Let’s say you’re allowed to look at all the cards in our deck of cards except the Clubs.
I have a shuffled deck of cards.
You ask me for the first card, and I bring it out, look at it myself, see that it’s not a Club, and then show it to you.
You ask me for the second, and we repeat the process. I’m pretty quick to catch on to what’s happening, so while you’re looking at card #2, I grab the third card and put it in my pocket.
You ask for the third, which I quickly grab out of my pocket, see it’s not a Club, and show it to you. Once again, while you’re looking at card #3, I put the fourth card in my pocket, since I know what you’re going to ask for next. (My pocket can only hold one card.)
You ask for the fourth, I look at it in my pocket, and see that it’s the Three of Clubs. I tell you that, no, you’re not allowed to see this card, and I put it back in my pocket.
I left the card in my pocket/cache. You can now use the technique above to calculate what’s in my pocket without seeing it.
Spectre gets its name from a CPU optimization technique known as “speculative execution”. It sounds like so much magic, but as it runs programs, a CPU attempts to guess or “speculate” what might be needed, before it’s clear whether or not that need will arise.
Back to our deck of 52 cards. You’re still not allowed to see any of the Clubs. This time, however, all the suits in the deck are sorted together — all the Hearts, then the Diamonds, then the Clubs, and lastly the Spades — but within each suite, cards are in random order. You know the order the suits will come in, but you don’t know what value each card will have.
You ask me for the first card and, since it’s not a Club, I grab it from the deck, show it to you (it’s a Heart), and put it back.
You then ask me for the fourth card in the deck. Since it’s also not a Club, I grab it, show it to you (Heart), and put it back.
You then ask me for the eighth card in the deck. Since it too is not a Club, I grab it, show it to you (Heart), and put it back.

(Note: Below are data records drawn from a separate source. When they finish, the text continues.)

theorem A_eq_canon (L : List (Char × Char)) :
    (L.foldl pvStepA pvInitA).items = pvCanon L := by
  have hkeys := foldA_keys L pvInitA pvInitA_keys
  have hnd : (L.foldl pvStepA pvInitA).keys.Nodup := by rw [hkeys]; exact pvColsNodup
  rw [PySem.Dict.items_eq_map_keys _ hnd 0, hkeys]
  have hc : ∀ X, X ∈ (['A','C','G','T'] : List Char) →
      (L.foldl pvStepA pvInitA).getD (pvConsKey X) 0
        = (L.countP (fun p => p.1 == X) : Int) := by
    intro X hX
    rw [foldA_getD_cons X hX L, pvInitA_getD _ (pvMemCons X hX), zero_add]
  have hm : ∀ X, X ∈ (['A','C','G','T'] : List Char) → ∀ Y, Y ∈ (['A','C','G','T'] : List Char) →
      X ≠ Y →
      (L.foldl pvStepA pvInitA).getD (pvMutKey X Y) 0 = (List.count (X, Y) L : Int) := by
    intro X hX Y hY hne
    rw [foldA_getD_mut X Y hX hY hne L, pvInitA_getD _ (pvMemMut X hX Y hY hne), zero_add]
  have e1 : ("consensus_A_count" : String) = pvConsKey 'A' := by decide
  have e2 : ("consensus_G_count" : String) = pvConsKey 'G' := by decide
  have e3 : ("consensus_C_count" : String) = pvConsKey 'C' := by decide
  have e4 : ("consensus_T_count" : String) = pvConsKey 'T' := by decide
  have f1 : ("A_to_C" : String) = pvMutKey 'A' 'C' := by decide
  have f2 : ("A_to_G" : String) = pvMutKey 'A' 'G' := by decide
  have f3 : ("A_to_T" : String) = pvMutKey 'A' 'T' := by decide
  have f4 : ("C_to_A" : String) = pvMutKey 'C' 'A' := by decide
  have f5 : ("C_to_G" : String) = pvMutKey 'C' 'G' := by decide
  have f6 : ("C_to_T" : String) = pvMutKey 'C' 'T' := by decide
  have f7 : ("G_to_A" : String) = pvMutKey 'G' 'A' := by decide
  have f8 : ("G_to_C" : String) = pvMutKey 'G' 'C' := by decide
  have f9 : ("G_to_T" : String) = pvMutKey 'G' 'T' := by decide
  have f10 : ("T_to_A" : String) = pvMutKey 'T' 'A' := by decide
  have f11 : ("T_to_C" : String) = pvMutKey 'T' 'C' := by decide
  have f12 : ("T_to_G" : String) = pvMutKey 'T' 'G' := by decide
  have v1 := hc 'A' (by decide); rw [← e1] at v1
  have v2 := hc 'G' (by decide); rw [← e2] at v2
  have v3 := hc 'C' (by decide); rw [← e3] at v3
  have v4 := hc 'T' (by decide); rw [← e4] at v4
  have w1 := hm 'A' (by decide) 'C' (by decide) (by decide); rw [← f1] at w1
  have w2 := hm 'A' (by decide) 'G' (by decide) (by decide); rw [← f2] at w2
  have w3 := hm 'A' (by decide) 'T' (by decide) (by decide); rw [← f3] at w3
  have w4 := hm 'C' (by decide) 'A' (by decide) (by decide); rw [← f4] at w4
  have w5 := hm 'C' (by decide) 'G' (by decide) (by decide); rw [← f5] at w5
  have w6 := hm 'C' (by decide) 'T' (by decide) (by decide); rw [← f6] at w6
  have w7 := hm 'G' (by decide) 'A' (by decide) (by decide); rw [← f7] at w7
  have w8 := hm 'G' (by decide) 'C' (by decide) (by decide); rw [← f8] at w8
  have w9 := hm 'G' (by decide) 'T' (by decide) (by decide); rw [← f9] at w9
  have w10 := hm 'T' (by decide) 'A' (by decide) (by decide); rw [← f10] at w10
  have w11 := hm 'T' (by decide) 'C' (by decide) (by decide); rw [← f11] at w11
  have w12 := hm 'T' (by decide) 'G' (by decide) (by decide); rw [← f12] at w12
  rw [pvColsLit]
  simp only [pvCanon, pvPairs12, List.map_cons, List.map_nil, List.cons_append,
    List.nil_append, ← f1, ← f2, ← f3, ← f4, ← f5, ← f6, ← f7, ← f8, ← f9, ← f10, ← f11, ← f12,
    v1, v2, v3, v4, w1, w2, w3, w4, w5, w6, w7, w8, w9, w10, w11, w12]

But I’m sensing a pattern here. I speculate you’re about to ask for the 12th card, so while you’re looking at the eighth, I grab the 12th (another Heart), and put it in my pocket/cache.

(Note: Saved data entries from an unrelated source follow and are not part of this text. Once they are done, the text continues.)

-- pv_equiv track=rewrite | github.com/manavi1206/Mutual-Fund-Chatbot | clean_chunks.py | remove_repeated_headers_footers
-- ===== SOURCE A (Python) =====
-- def remove_repeated_headers_footers(text: str) -> str:
--     """Remove repeated headers/footers that occur >3 times"""
--     lines = text.split(" ")
--     word_counts = {}
--     for word in lines:
--         word_counts[word] = word_counts.get(word, 0) + 1
--
--     # Remove words that appear >3 times and are likely headers/footers
--     # (short words, all caps, or common header patterns)
--     filtered_words = []
--     for word in lines:
--         if word_counts[word] > 3:
--             # Check if it's likely a header/footer
--             if (len(word) < 10 and word.isupper()) or word in ["Page", "Page:", "©", "Copyright"]:
--                 continue
--         filtered_words.append(word)
--
--     return " ".join(filtered_words)
-- ===== SOURCE B (Python) =====
-- def remove_repeated_headers_footers(text: str) -> str:
--     """Single online pass: append words as they come; when a header/footer-like
--     word's running count reaches 4, retroactively delete its kept occurrences
--     and ban it from then on. No precomputed count table, no second scan."""
--     out = []
--     seen = {}
--     for w in text.split(" "):
--         c = seen.get(w, 0) + 1
--         seen[w] = c
--         headerish = (len(w) < 10 and w.isupper()) or w in ("Page", "Page:", "\u00a9", "Copyright")
--         if c == 4 and headerish:
--             out = [u for u in out if u != w]
--         elif c <= 3 or not headerish:
--             out.append(w)
--     return " ".join(out)
-- ===== Notes on version B (the rewrite author's own statement) =====
-- stated objective: alternative
-- what changed: B replaces A's two-phase count-then-filter with a single online pass: words are appended as they arrive, and the moment a header/footer-like word's running count reaches 4 its earlier occurrences are retroactively deleted from the output and it is banned thereafter - no precomputed frequency table and no second scan of the text.
import Mathlib
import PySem

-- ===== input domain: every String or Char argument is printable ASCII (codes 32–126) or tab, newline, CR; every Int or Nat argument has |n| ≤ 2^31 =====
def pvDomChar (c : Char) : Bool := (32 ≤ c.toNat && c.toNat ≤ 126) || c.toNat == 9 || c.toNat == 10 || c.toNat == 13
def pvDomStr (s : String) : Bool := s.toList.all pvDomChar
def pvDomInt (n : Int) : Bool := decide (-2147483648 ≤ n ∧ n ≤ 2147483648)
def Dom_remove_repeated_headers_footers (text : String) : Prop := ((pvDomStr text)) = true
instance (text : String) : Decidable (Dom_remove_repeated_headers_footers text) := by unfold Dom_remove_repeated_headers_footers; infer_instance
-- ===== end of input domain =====

-- B replaces A's two-phase count-then-filter by a single online pass that appends words as they
-- come and retroactively deletes (and thereafter bans) a header/footer-like word the moment its
-- running count reaches 4 (objective: alternative; same result, no precomputed count table).

-- shared primitive ports (the same Python expressions occur verbatim in A and B):
-- str.isupper(): at least one cased char and no lowercase cased char; exact on ASCII,
-- where the cased characters are exactly the letters.
def pyStrIsupper (s : String) : Bool :=
  s.toList.any PySem.Chars.isupper && !(s.toList.any PySem.Chars.islower)

-- the header/footer test '(len(word) < 10 and word.isupper()) or word in ["Page","Page:","©","Copyright"]'
def pvHeaderish (w : String) : Bool :=
  (PySem.Str.len w < 10 && pyStrIsupper w) || w ∈ ["Page", "Page:", "©", "Copyright"]

-- ===== PORT A =====
-- counts[word] is rendered as getD _ 0: every word filtered over is a key of the dict built
-- from the same list, so the default is never taken (A raises nowhere; no Pre_).
-- split? is some here (the separator " " is nonempty), so .getD [] never takes its default.
def remove_repeated_headers_footers (text : String) : String :=
  let lines := (PySem.Str.split? text " ").getD []
  let word_counts := lines.foldl (fun d w => d.insert w (d.getD w 0 + 1))
    (PySem.Dict.empty : PySem.Dict String Int)
  let filtered_words := lines.foldl (fun acc w =>
    if word_counts.getD w 0 > 3 then
      if pvHeaderish w then acc else acc ++ [w]
    else acc ++ [w]) []
  PySem.Str.join " " filtered_words

-- ===== PORT B =====
-- state (out, seen); the list comprehension '[u for u in out if u != w]' is out.filter (· != w)
def remove_repeated_headers_footers_alt (text : String) : String :=
  let res := ((PySem.Str.split? text " ").getD []).foldl
    (fun (st : List String × PySem.Dict String Int) w =>
      let c := st.2.getD w 0 + 1
      let seen := st.2.insert w c
      if c == 4 && pvHeaderish w then (st.1.filter (fun u => u != w), seen)
      else if decide (c ≤ 3) || !pvHeaderish w then (st.1 ++ [w], seen)
      else (st.1, seen))
    ([], PySem.Dict.empty)
  PySem.Str.join " " res.1

-- ===== PRECONDITION & SPEC =====
def Spec_remove_repeated_headers_footers (text : String) (out : String) : Prop := out = remove_repeated_headers_footers_alt text
instance (text : String) (out : String) : Decidable (Spec_remove_repeated_headers_footers text out) := by unfold Spec_remove_repeated_headers_footers; infer_instance

-- ===== CLAIM (what is proved, stated in full; the proofs are below) =====
def Claim_equal_remove_repeated_headers_footers : Prop := ∀ (text : String), Dom_remove_repeated_headers_footers text → Spec_remove_repeated_headers_footers text (remove_repeated_headers_footers text)

-- ===== LEMMAS AND PROOFS =====

-- the total-count keep predicate both programs implement
def pvKeep (l : List String) (u : String) : Bool :=
  !(decide ((l.count u : Int) > 3) && pvHeaderish u)

-- A's nested-if loop body is the append-unless-(count>3 ∧ headerish) filter body.
theorem pv_filtered_eq (lines : List String) (d : PySem.Dict String Int) :
    lines.foldl (fun acc w =>
      if d.getD w 0 > 3 then
        if pvHeaderish w then acc else acc ++ [w]
      else acc ++ [w]) [] =
    lines.filter (fun w => !(d.getD w 0 > 3 && pvHeaderish w)) := by
  have h := PySem.List.foldl_append_if_eq_filter
    (l := lines) (acc := ([] : List String))
    (p := fun w => !(d.getD w 0 > 3 && pvHeaderish w))
  simp only [List.nil_append] at h
  rw [← h]
  congr 1
  funext acc w
  by_cases h1 : d.getD w 0 > 3 <;> by_cases h2 : pvHeaderish w = true <;>
    simp [h1, h2]

-- the invariant of B's online loop: the dict holds the prefix counts and the accumulated
-- output is the prefix filtered by the prefix-count keep predicate.
theorem pv_bfold_inv (l : List String) :
    (∀ u, (l.foldl
      (fun (st : List String × PySem.Dict String Int) w =>
        let c := st.2.getD w 0 + 1
        let seen := st.2.insert w c
        if c == 4 && pvHeaderish w then (st.1.filter (fun u => u != w), seen)
        else if decide (c ≤ 3) || !pvHeaderish w then (st.1 ++ [w], seen)
        else (st.1, seen))
      ([], PySem.Dict.empty)).2.getD u 0 = (l.count u : Int)) ∧
    (l.foldl
      (fun (st : List String × PySem.Dict String Int) w =>
        let c := st.2.getD w 0 + 1
        let seen := st.2.insert w c
        if c == 4 && pvHeaderish w then (st.1.filter (fun u => u != w), seen)
        else if decide (c ≤ 3) || !pvHeaderish w then (st.1 ++ [w], seen)
        else (st.1, seen))
      ([], PySem.Dict.empty)).1 = l.filter (pvKeep l) := by
  induction l using List.reverseRecOn with
  | nil => simp [PySem.Dict.getD_empty]
  | append_singleton l w ih =>
    obtain ⟨ihd, ihout⟩ := ih
    rw [List.foldl_append] at *
    simp only [List.foldl_cons, List.foldl_nil]
    -- counts over l ++ [w]
    have hcount : ∀ u, ((l ++ [w]).count u : Int) =
        (l.count u : Int) + (if u = w then 1 else 0) := by
      intro u
      by_cases hu : u = w <;> simp [hu, List.count_append, List.count_eq_zero]
    have hstep : ∀ (st : List String × PySem.Dict String Int),
        ((fun (st : List String × PySem.Dict String Int) w =>
          let c := st.2.getD w 0 + 1
          let seen := st.2.insert w c
          if c == 4 && pvHeaderish w then (st.1.filter (fun u => u != w), seen)
          else if decide (c ≤ 3) || !pvHeaderish w then (st.1 ++ [w], seen)
          else (st.1, seen)) st w).2 = st.2.insert w (st.2.getD w 0 + 1) := by
      intro st
      dsimp only
      split_ifs <;> rfl
    constructor
    · intro u
      rw [hstep, PySem.Dict.getD_insert]
      by_cases hu : u = w
      · subst hu
        rw [if_pos rfl, ihd, hcount, if_pos rfl]
      · rw [if_neg hu, ihd u, hcount u, if_neg hu, add_zero]
    · -- output component
      set c0 : Int := (l.foldl _ ([], PySem.Dict.empty)).2.getD w 0 with hc0
      have hc0v : c0 = (l.count w : Int) := ihd w
      have hkeep_ne : ∀ u, u ≠ w → pvKeep (l ++ [w]) u = pvKeep l u := by
        intro u hu
        have h0 : List.count u [w] = 0 := by simp [List.count_eq_zero, hu]
        simp [pvKeep, List.count_append, h0]
      by_cases hH : pvHeaderish w = true
      · by_cases h4 : l.count w = 3
        · -- running count hits 4: retroactive deletion
          have : (c0 + 1 == 4 && pvHeaderish w) = true := by
            simp [hc0v, h4, hH]
          simp only [this, if_pos]
          rw [ihout, List.filter_filter, List.filter_append]
          have hw : pvKeep (l ++ [w]) w = false := by
            simp [pvKeep, List.count_append, h4, hH]
          have : l.filter (pvKeep (l ++ [w])) = l.filter (fun u => pvKeep l u && u != w) := by
            apply List.filter_congr
            intro u _
            by_cases hu : u = w
            · subst hu
              simp only [hw]
              simp [pvKeep, h4, hH]
            · simp [hkeep_ne u hu, hu]
          simp [this, hw, Bool.and_comm]
        · by_cases h3 : l.count w ≤ 2
          · -- still below the threshold: plain append
            have hb1 : (c0 + 1 == 4 && pvHeaderish w) = false := by
              simp [hc0v]; omega
            have hb2 : (decide (c0 + 1 ≤ 3) || !pvHeaderish w) = true := by
              simp [hc0v]; omega
            simp only [hb1, hb2, Bool.false_eq_true, if_false, if_pos]
            rw [ihout, List.filter_append]
            have hw : pvKeep (l ++ [w]) w = true := by
              simp [pvKeep, List.count_append]
              omega
            have hlw : pvKeep l w = true := by
              simp [pvKeep]
              omega
            have : l.filter (pvKeep (l ++ [w])) = l.filter (pvKeep l) := by
              apply List.filter_congr
              intro u _
              by_cases hu : u = w
              · subst hu
                rw [hw, hlw]
              · exact hkeep_ne u hu
            simp [this, hw]
          · -- already banned (count ≥ 4): skip
            have h5 : 4 ≤ l.count w := by omega
            have hb1 : (c0 + 1 == 4 && pvHeaderish w) = false := by
              simp [hc0v]; omega
            have hb2 : (decide (c0 + 1 ≤ 3) || !pvHeaderish w) = false := by
              simp [hc0v, hH]; omega
            simp only [hb1, hb2, Bool.false_eq_true, if_false]
            rw [ihout, List.filter_append]
            have hw : pvKeep (l ++ [w]) w = false := by
              simp [pvKeep, List.count_append, hH]
              omega
            have hlw : pvKeep l w = false := by
              simp [pvKeep, hH]
              omega
            have : l.filter (pvKeep (l ++ [w])) = l.filter (pvKeep l) := by
              apply List.filter_congr
              intro u _
              by_cases hu : u = w
              · subst hu
                rw [hw, hlw]
              · exact hkeep_ne u hu
            simp [this, hw]
      · -- not header/footer-like: always kept
        have hHf : pvHeaderish w = false := by simpa using hH
        have hb1 : (c0 + 1 == 4 && pvHeaderish w) = false := by simp [hHf]
        have hb2 : (decide (c0 + 1 ≤ 3) || !pvHeaderish w) = true := by simp [hHf]
        simp only [hb1, hb2, Bool.false_eq_true, if_false, if_pos]
        rw [ihout, List.filter_append]
        have hw : pvKeep (l ++ [w]) w = true := by simp [pvKeep, hHf]
        have : l.filter (pvKeep (l ++ [w])) = l.filter (pvKeep l) := by
          apply List.filter_congr
          intro u _
          by_cases hu : u = w
          · subst hu; simp [pvKeep, hHf]
          · exact hkeep_ne u hu
        simp [this, hw]

-- ===== VERDICT (by name: the statement is the Claim_ definition above) =====
theorem remove_repeated_headers_footers_spec : Claim_equal_remove_repeated_headers_footers := by
  intro text _
  unfold Spec_remove_repeated_headers_footers
  unfold remove_repeated_headers_footers remove_repeated_headers_footers_alt
  simp only [pv_filtered_eq, (pv_bfold_inv ((PySem.Str.split? text " ").getD [])).2]
  congr 1
  apply List.filter_congr
  intro w _
  have hcount : (((PySem.Str.split? text " ").getD []).foldl (fun d w => d.insert w (d.getD w 0 + 1))
      (PySem.Dict.empty : PySem.Dict String Int)).getD w 0
      = (((PySem.Str.split? text " ").getD []).count w : Int) := by
    rw [PySem.Dict.getD_foldl_insert_add_one]
    simp [PySem.Dict.getD_empty]
  simp [pvKeep, hcount]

Sure enough, you ask for the 12th card. I quickly grab it from my pocket and show it to you. I speculate that the 16th card (we’ve moved into Diamonds by now) is what you’ll want next, and place that in my pocket while you look at #12.
This pattern works quite nicely until you’re about to ask for the 28th card. Thinking you’re about to ask for that card, which would be one of the Clubs, I put it in my pocket. You haven’t asked for it yet — so I haven’t told you that you can’t see it — it’s just my speculation that put it into my pocket.
But you don’t ask for it. You stop.
You’ve successfully placed something into my pocket/cache that you’re not supposed to see: the Two of Clubs.
You now use the method we discussed above to calculate what it is without needing to see it.
Both Meltdown and Spectre rely on performance optimization techniques used by the CPU. In one case, it leverages the CPU’s ability to say, “I know what you’re going to do next, so I’ll get it ready for you”, and the other takes advantage of the CPU’s ability to say, “I’m guessing you’re going to do this next, so I’ll have that ready for you just in case.”
As you might expect, mitigating these vulnerabilities will have an impact on performance. Some of the assumptions, techniques, and optimizations that the CPU can make will have to be avoided.
Speaking of speculation, estimates gauging the performance impact of avoiding these problems run wild – possibly making things anywhere from 5% to 30% slower. The reality is there is no single number: it depends on exactly how you use your computer and how your software was written.
Honestly, I expect most of us won’t notice a thing.
As long as we keep our software updated, of course.